Assignment
Could you reproduce, from the records below, everything from the line with "idx = m1, v, k" down to the line with "-- inner-loop body: sum[i][j]", keeping both of those lines and changing nothing?

Supplied data
-- pv_equiv track=rewrite | github.com/KEUMIN/algorithm_2024 | dp/hopscotch_1.py | solution
-- ===== SOURCE A (Python) =====
-- def solution(land):
--     ln = len(land)
--     sum = [[0] * 4 for _ in range(ln)]
--     sum[0] = land[0]
--     for i in range(1, ln):
--         for j in range(4):
--             sum[i][j] = max(sum[i - 1][:j] + sum[i - 1][j + 1 :]) + land[i][j]
--
--     return max(sum[ln - 1])
-- ===== SOURCE B (Python) =====
-- def _best_two(prev):
--     # one pass: largest value, index of its first occurrence, second-largest value
--     m1 = None
--     idx = -1
--     m2 = None
--     for k, v in enumerate(prev):
--         if m1 is None or v > m1:
--             m2, m1, idx = m1, v, k
--         elif m2 is None or v > m2:
--             m2 = v
--     return m1, idx, m2
--
--
-- def solution(land):
--     prev = land[0]
--     for row in land[1:]:
--         m1, idx, m2 = _best_two(prev)
--         prev = [row[j] + (m2 if j == idx else m1) for j in range(4)]
--     return max(prev)
-- ===== Notes on version B (the rewrite author's own statement) =====
-- stated objective: alternative
-- what changed: Instead of re-slicing the previous DP row and taking max over the remainder for each of the 4 columns, B computes the previous row's max, its first argmax index and the second max in one pass, then fills each column with one addition; only the previous row is kept instead of the full table.
import Mathlib
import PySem

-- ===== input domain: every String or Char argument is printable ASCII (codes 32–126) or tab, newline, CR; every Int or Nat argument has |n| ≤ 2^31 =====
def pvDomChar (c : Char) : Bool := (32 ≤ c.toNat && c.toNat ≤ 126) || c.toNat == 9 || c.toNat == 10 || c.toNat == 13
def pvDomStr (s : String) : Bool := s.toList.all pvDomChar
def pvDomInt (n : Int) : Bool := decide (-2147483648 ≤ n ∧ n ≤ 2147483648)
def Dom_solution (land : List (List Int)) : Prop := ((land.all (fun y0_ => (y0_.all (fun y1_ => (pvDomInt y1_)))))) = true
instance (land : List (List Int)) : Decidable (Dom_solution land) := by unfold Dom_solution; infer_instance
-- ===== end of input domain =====

-- B replaces A's per-column slice-and-max over the previous DP row by one pass computing the
-- previous row's max, first argmax index and second max, keeping only the previous row (alternative).


-- ===== PORT A =====
-- inner-loop body: sum[i][j] = max(sum[i-1][:j] + sum[i-1][j+1:]) + land[i][j]
def bodyA (land : List (List Int)) (i : Int) (s : List (List Int)) (j : Int) : List (List Int) :=
  let prev := (PySem.List.pyGet? s (i - 1)).getD []
  let row := (PySem.List.pyGet? s i).getD []
  let v := (PySem.List.max? (PySem.List.slice prev none (some j) ++ PySem.List.slice prev (some (j + 1)) none) (fun y => y)).getD 0
           + (PySem.List.pyGet? ((PySem.List.pyGet? land i).getD []) j).getD 0
  PySem.List.pySetD s i (PySem.List.pySetD row j v)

Task result
--             m2, m1, idx = m1, v, k
--         elif m2 is None or v > m2:
--             m2 = v
--     return m1, idx, m2
--
--
-- def solution(land):
--     prev = land[0]
--     for row in land[1:]:
--         m1, idx, m2 = _best_two(prev)
--         prev = [row[j] + (m2 if j == idx else m1) for j in range(4)]
--     return max(prev)
-- ===== Notes on version B (the rewrite author's own statement) =====
-- stated objective: alternative
-- what changed: Instead of re-slicing the previous DP row and taking max over the remainder for each of the 4 columns, B computes the previous row's max, its first argmax index and the second max in one pass, then fills each column with one addition; only the previous row is kept instead of the full table.
import Mathlib
import PySem

-- ===== input domain: every String or Char argument is printable ASCII (codes 32–126) or tab, newline, CR; every Int or Nat argument has |n| ≤ 2^31 =====
def pvDomChar (c : Char) : Bool := (32 ≤ c.toNat && c.toNat ≤ 126) || c.toNat == 9 || c.toNat == 10 || c.toNat == 13
def pvDomStr (s : String) : Bool := s.toList.all pvDomChar
def pvDomInt (n : Int) : Bool := decide (-2147483648 ≤ n ∧ n ≤ 2147483648)
def Dom_solution (land : List (List Int)) : Prop := ((land.all (fun y0_ => (y0_.all (fun y1_ => (pvDomInt y1_)))))) = true
instance (land : List (List Int)) : Decidable (Dom_solution land) := by unfold Dom_solution; infer_instance
-- ===== end of input domain =====

-- B replaces A's per-column slice-and-max over the previous DP row by one pass computing the
-- previous row's max, first argmax index and second max, keeping only the previous row (alternative).


-- ===== PORT A =====
-- inner-loop body: sum[i][j] = max(sum[i-1][:j] + sum[i-1][j+1:]) + land[i][j]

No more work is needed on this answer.